As for Michael Pollan’s omission of Kashrut and his fixation on the pig, I’m at somewhat of a loss. I’m a bit embarrassed to admit that I’ve yet to read “An Omnivore’s Dilemma” beyond the excerpts in the NY Times Magazine and excerpts at Adamah. You should know that I’m a huge fan of his other works, “Second Nature” and “Botany of Desire.” It seems like Michael Pollan just doesn’t realize the Jewish component behind the values he purports to believe in. I don’t believe he’s conscious of his omissions. I truly believe that he’s the product of a typical cultural Jewish American upbringing in which he learned about his Jewish heritage and not about the religion he inherited along with it.
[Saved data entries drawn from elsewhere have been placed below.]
-- pv_equiv track=rewrite | github.com/shashkarve/HackerRankTests | src/Encryption.py | _obtain_encoded_str
-- ===== SOURCE A (Python) =====
-- def _obtain_encoded_str(s_list, row, col):
--     result_lst = []
--     for i in range(0, col ):
--         result = ""
--         for j in range(0, row ):
--             if len(s_list[j]) -1 >= i:
--                 result += s_list[j][i]
--         result_lst.append(result)
--     return ' '.join(result_lst)
-- ===== SOURCE B (Python) =====
-- def _obtain_encoded_str(s_list, row, col):
--     result_lst = [''] * col
--     for j in range(row):
--         s = s_list[j]
--         for i in range(min(len(s), col)):
--             result_lst[i] += s[i]
--     return ' '.join(result_lst)
-- ===== Notes on version B (the rewrite author's own statement) =====
-- stated objective: faster
-- what changed: B pre-allocates one accumulator per column and scatters each row's characters into them in a single row-major pass (cost proportional to the characters actually present), instead of A's re-scanning the whole row list once per column.
-- outside the precondition, e.g. on _obtain_encoded_str(['ab'], 3, 0): A returns '', B raises IndexError
import Mathlib
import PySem

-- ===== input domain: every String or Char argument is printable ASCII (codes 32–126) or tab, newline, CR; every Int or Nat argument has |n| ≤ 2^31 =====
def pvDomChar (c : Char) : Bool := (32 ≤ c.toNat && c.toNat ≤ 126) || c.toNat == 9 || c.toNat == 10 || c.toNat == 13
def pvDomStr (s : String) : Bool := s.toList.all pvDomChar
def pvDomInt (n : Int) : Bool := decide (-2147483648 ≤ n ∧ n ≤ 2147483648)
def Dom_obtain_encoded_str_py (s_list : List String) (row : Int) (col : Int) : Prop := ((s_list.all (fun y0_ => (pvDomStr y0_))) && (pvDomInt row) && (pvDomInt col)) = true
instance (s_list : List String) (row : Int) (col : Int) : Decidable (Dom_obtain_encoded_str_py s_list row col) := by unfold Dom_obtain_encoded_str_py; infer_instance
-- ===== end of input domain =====

-- B builds all column strings in one row-major pass (scattering each row's characters into
-- pre-allocated column accumulators) instead of A's per-column re-scan of the whole row list.

-- ===== PORT A =====
def obtain_encoded_str_py (s_list : List String) (row : Int) (col : Int) : String :=
  let result_lst : List String :=
    (PySem.List.pyRange 0 col 1).foldl (fun result_lst i =>
      let result : List Char :=
        (PySem.List.pyRange 0 row 1).foldl (fun result j =>
          let s := PySem.List.pyGetD s_list j ""
          if PySem.Str.len s - 1 ≥ i then
            result ++ (PySem.Str.pyGet? s i).toList
          else result) []
      result_lst ++ [String.ofList result]) []
  PySem.Str.join " " result_lst

-- ===== PORT B =====
def obtain_encoded_str_py_alt (s_list : List String) (row : Int) (col : Int) : String :=
  let init : List (List Char) := List.replicate col.toNat []
  let arr : List (List Char) :=
    (PySem.List.pyRange 0 row 1).foldl (fun arr j =>
      let s := (PySem.List.pyGetD s_list j "").toList
      (PySem.List.pyRange 0 (min (s.length : Int) col) 1).foldl
        (fun arr i => arr.modify i.toNat (fun cs => cs ++ (PySem.List.pyGet? s i).toList)) arr) init
  PySem.Str.join " " (arr.map String.ofList)

-- ===== PRECONDITION & SPEC =====
-- Pre_ excludes row > len(s_list): there Python B always raises IndexError (its row loop indexes
-- every j < row), while Python A raises too unless col ≤ 0, where A returns '' (degenerate corner).
def Pre_obtain_encoded_str_py (s_list : List String) (row : Int) (col : Int) : Prop :=
  row ≤ (s_list.length : Int)
instance (s_list : List String) (row : Int) (col : Int) : Decidable (Pre_obtain_encoded_str_py s_list row col) := by unfold Pre_obtain_encoded_str_py; infer_instance
def pvWitness_obtain_encoded_str_py : List String × Int × Int := (["abc", "de", "f"], 3, 4)

def Spec_obtain_encoded_str_py (s_list : List String) (row : Int) (col : Int) (out : String) : Prop := out = obtain_encoded_str_py_alt s_list row col
instance (s_list : List String) (row : Int) (col : Int) (out : String) : Decidable (Spec_obtain_encoded_str_py s_list row col out) := by unfold Spec_obtain_encoded_str_py; infer_instance

-- ===== CLAIM (what is proved, stated in full; the proofs are below) =====
def Claim_equal_obtain_encoded_str_py : Prop := ∀ (s_list : List String) (row : Int) (col : Int), Dom_obtain_encoded_str_py s_list row col → Pre_obtain_encoded_str_py s_list row col → Spec_obtain_encoded_str_py s_list row col (obtain_encoded_str_py s_list row col)

-- ===== LEMMAS AND PROOFS =====

-- the per-column contribution both programs compute
def pvContrib (s_list : List String) (col : Int) (js : List Int) (k : Nat) : List Char :=
  js.flatMap (fun j =>
    if (k : Int) < min (((PySem.List.pyGetD s_list j "").toList.length : Int)) col
    then (PySem.List.pyGet? (PySem.List.pyGetD s_list j "").toList (k : Int)).toList else [])

-- Nat-range scatter: effect on one cell
lemma scatter_range_get (g : Nat → List Char) (n : Nat) (arr : List (List Char)) (k : Nat) :
    ((List.range n).foldl (fun a i => a.modify i (fun cs => cs ++ g i)) arr)[k]?
      = if k < n then arr[k]?.map (fun cs => cs ++ g k) else arr[k]? := by
  induction n generalizing arr with
  | zero => simp
  | succ n ih =>
    rw [List.range_succ, List.foldl_append]
    simp only [List.foldl_cons, List.foldl_nil]
    rw [List.getElem?_modify, ih]
    rcases lt_trichotomy k n with h | h | h
    · simp [h, Nat.lt_succ_of_lt h, Nat.ne_of_gt h]
    · subst h; simp [Nat.lt_irrefl, Nat.lt_succ_self]
    · simp [Nat.not_lt.mpr (Nat.le_of_lt h), Nat.not_lt.mpr (Nat.succ_le_of_lt h), Nat.ne_of_lt h]

-- Int pyRange scatter, reduced to the Nat form
lemma scatter_pyRange_get (g : Int → List Char) (m : Int) (arr : List (List Char)) (k : Nat) :
    ((PySem.List.pyRange 0 m 1).foldl (fun a i => a.modify i.toNat (fun cs => cs ++ g i)) arr)[k]?
      = if (k : Int) < m then arr[k]?.map (fun cs => cs ++ g (k : Int)) else arr[k]? := by
  rw [PySem.List.pyRange_one]
  simp only [zero_add, Int.sub_zero, List.foldl_map, Int.toNat_natCast]
  rw [scatter_range_get (fun i => g (i : Int)) m.toNat arr k]
  by_cases h : (k : Int) < m
  · rw [if_pos h, if_pos (by omega)]
  · rw [if_neg h, if_neg (by omega)]

-- outer row loop of B: effect on one cell
lemma outer_fold_get (s_list : List String) (col : Int) (js : List Int) (arr : List (List Char)) (k : Nat) :
    (js.foldl (fun arr j =>
        (PySem.List.pyRange 0 (min (((PySem.List.pyGetD s_list j "").toList.length : Int)) col) 1).foldl
          (fun arr i => arr.modify i.toNat
            (fun cs => cs ++ (PySem.List.pyGet? (PySem.List.pyGetD s_list j "").toList i).toList)) arr) arr)[k]?
      = arr[k]?.map (fun cs => cs ++ pvContrib s_list col js k) := by
  induction js generalizing arr with
  | nil => rw [List.foldl_nil]; cases arr[k]? <;> simp [pvContrib]
  | cons j js ih =>
    rw [List.foldl_cons, ih, scatter_pyRange_get]
    unfold pvContrib
    rw [List.flatMap_cons]
    by_cases h : (k : Int) < min (((PySem.List.pyGetD s_list j "").toList.length : Int)) col
    · rw [if_pos h, if_pos h]
      cases arr[k]? <;> simp [List.append_assoc]
    · rw [if_neg h, if_neg h]
      cases arr[k]? <;> simp

-- A's inner loop builds exactly the contribution (when the column index is < col)
lemma colA_eq_contrib (s_list : List String) (row col : Int) (k : Nat) (hk : (k : Int) < col) :
    (PySem.List.pyRange 0 row 1).foldl (fun result j =>
        let s := PySem.List.pyGetD s_list j ""
        if PySem.Str.len s - 1 ≥ (k : Int) then
          result ++ (PySem.Str.pyGet? s (k : Int)).toList
        else result) []
      = pvContrib s_list col (PySem.List.pyRange 0 row 1) k := by
  unfold pvContrib
  rw [PySem.List.foldl_congr_mem
    (g := fun result j =>
      result ++ (if (k : Int) < min (((PySem.List.pyGetD s_list j "").toList.length : Int)) col
        then (PySem.List.pyGet? (PySem.List.pyGetD s_list j "").toList (k : Int)).toList else []))]
  · rw [PySem.List.foldl_append_eq_flatMap, List.nil_append]
  · intro acc j _
    simp only [PySem.Str.len_eq]
    by_cases h : ((PySem.List.pyGetD s_list j "").toList.length : Int) - 1 ≥ (k : Int)
    · rw [if_pos h, if_pos (by omega)]
      simp [PySem.Str.pyGet?]
    · rw [if_neg h, if_neg (by omega), List.append_nil]

-- ===== VERDICT (by name: the statement is the Claim_ definition above) =====
theorem obtain_encoded_str_py_spec : Claim_equal_obtain_encoded_str_py := by
  intro s_list row col _ _
  unfold Spec_obtain_encoded_str_py obtain_encoded_str_py obtain_encoded_str_py_alt
  simp only []
  congr 1
  rw [PySem.List.foldl_append_singleton_eq_map]
  apply List.ext_getElem?
  intro k
  rw [List.nil_append, List.getElem?_map, List.getElem?_map, outer_fold_get]
  by_cases hk : k < col.toNat
  · have h1 : ((PySem.List.pyRange 0 col 1))[k]? = some ((k : Int)) := by
      rw [List.getElem?_eq_getElem (by rw [PySem.List.length_pyRange_one]; omega)]
      rw [PySem.List.getElem_pyRange_one]; simp
    have h2 : (List.replicate col.toNat ([] : List Char))[k]? = some [] := by
      rw [List.getElem?_replicate, if_pos hk]
    rw [h1, h2]
    simp only [Option.map_some, List.nil_append]
    rw [colA_eq_contrib s_list row col k (by omega)]
  · have h1 : ((PySem.List.pyRange 0 col 1))[k]? = none := by
      rw [List.getElem?_eq_none]
      rw [PySem.List.length_pyRange_one]; omega
    have h2 : (List.replicate col.toNat ([] : List Char))[k]? = none := by
      rw [List.getElem?_eq_none]; simpa using hk
    rw [h1, h2]; rfl
-- pv_equiv track=rewrite | github.com/SVss/hierarchical-clustering | hierarchical_clustering.py | get_linkage_matrix
-- ===== SOURCE A (Python) =====
-- from itertools import combinations
--
-- def pairs(iterable):
--     return combinations(iterable, 2)
--
-- def get_linkage_matrix(distance_matrix):
--     def distance(cluster1, cluster2):
--         return min([distance_matrix[x][y] for x in cluster1 for y in cluster2])
--
--     current_cluster_index = len(distance_matrix)
--     result = []
--     forest = [(i, [i]) for i in range(current_cluster_index)]
--     while len(forest) > 1:
--         uniting_clusters, new_distance = min((((a, b), distance(a[1], b[1])) for a, b in pairs(forest)), key=lambda x: x[1])
--         new_cluster_items = uniting_clusters[0][1] + uniting_clusters[1][1]
--         forest = [x for x in forest if x not in uniting_clusters]
--         forest.append((current_cluster_index, new_cluster_items))
--         current_cluster_index += 1
--         result.append([uniting_clusters[0][0], uniting_clusters[1][0], new_distance, len(new_cluster_items)])
--     return result
-- ===== SOURCE B (Python) =====
-- from itertools import combinations
--
--
-- def get_linkage_matrix(distance_matrix):
--     # Lance-Williams single-linkage: cache cluster-pair distances in a dict and
--     # update them incrementally on each merge instead of re-scanning members.
--     n = len(distance_matrix)
--     dist = {}
--     for i in range(n):
--         for j in range(n):
--             if i != j:
--                 dist[(i, j)] = distance_matrix[i][j]
--     forest = [(i, 1) for i in range(n)]  # (cluster id, size)
--     result = []
--     next_id = n
--     while len(forest) > 1:
--         (a, b), d = min((((x, y), dist[(x[0], y[0])]) for x, y in combinations(forest, 2)),
--                         key=lambda t: t[1])
--         forest = [x for x in forest if x[0] != a[0] and x[0] != b[0]]
--         for c, _ in forest:
--             dist[(c, next_id)] = min(dist[(c, a[0])], dist[(c, b[0])])
--             dist[(next_id, c)] = min(dist[(a[0], c)], dist[(b[0], c)])
--         size = a[1] + b[1]
--         forest.append((next_id, size))
--         result.append([a[0], b[0], d, size])
--         next_id += 1
--     return result
-- ===== Notes on version B (the rewrite author's own statement) =====
-- stated objective: faster
-- what changed: B replaces A's per-iteration rescan of every member pair of every cluster pair by a Lance-Williams single-linkage cache: a dict of cluster-pair distances initialised from the matrix once and updated with dist(new,c)=min(dist(a,c),dist(b,c)) at each merge, with the forest holding only (id,size) instead of member lists.
-- outside the precondition, e.g. on get_linkage_matrix([[0, 5], []]): A returns [[0, 1, 5, 2]], B raises IndexError
import Mathlib
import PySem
I don’t quite see a parallel between his focus on the boar and the pork-fixation among Jews who have left the Orthodox fold. In countless Jewish memoirs during the Haskalah you can read about the first time everyone eats pork. It’s a seminal moment in their lives. Such was also the case in memoirs of early 20th century American Jewish history (Mary Antin’s “Promised Land” comes to mind, though I may be confusing her work with another). Just last month I met a child of Chabad parents who had just a month prior cut off his peyes. Now on Shabbat he meets four friends and has bacon at a diner in New York out of spite to his heritage. Pork is truly a powerful symbol for them, and they believed that their rejection of Judaism only truly counted once they had moved beyond the greatest Jewish taboo.
Though, it’s possible that Pollan’s fixation on swine is a subconscious attempt to connect to the American people based on the classic Jewish-American method of assimilation. By incorporating pork—for many years the cheapest form of animal protein available and consequently the protein of the masses—in his dream diet, Pollan is making his dream accessible to a majority of Americans. Thus, his dream diet can be seen as the new American Dream. The drive to assimilate is still a feature of so many American Jews regardless of their religious background, and Michael Pollan, in this case, may be a typical American Jew. There are certainly many examples of how the desire to eat basic American foods among Jews has catalyzed assimilation. It’s no surprise that in conformist America in the 1950s the kosher food industry took off as many American processed foods took on hechsherim.
It could also be none of the above-mentioned reasons, but it’s certainly a great question to think about and I thank you for asking it. Every time I watch Larry David argue over shrimp on his TV show, “Curb Your Enthusiasm,” I ask myself the very same question. And I do think the pig symbolizes something to all Jews, even non-affiliated ones in America, though I’m still working to understand exactly what it is. It’s a bit easier to understand its symbolism among secular Israelis, which is why I’m here now.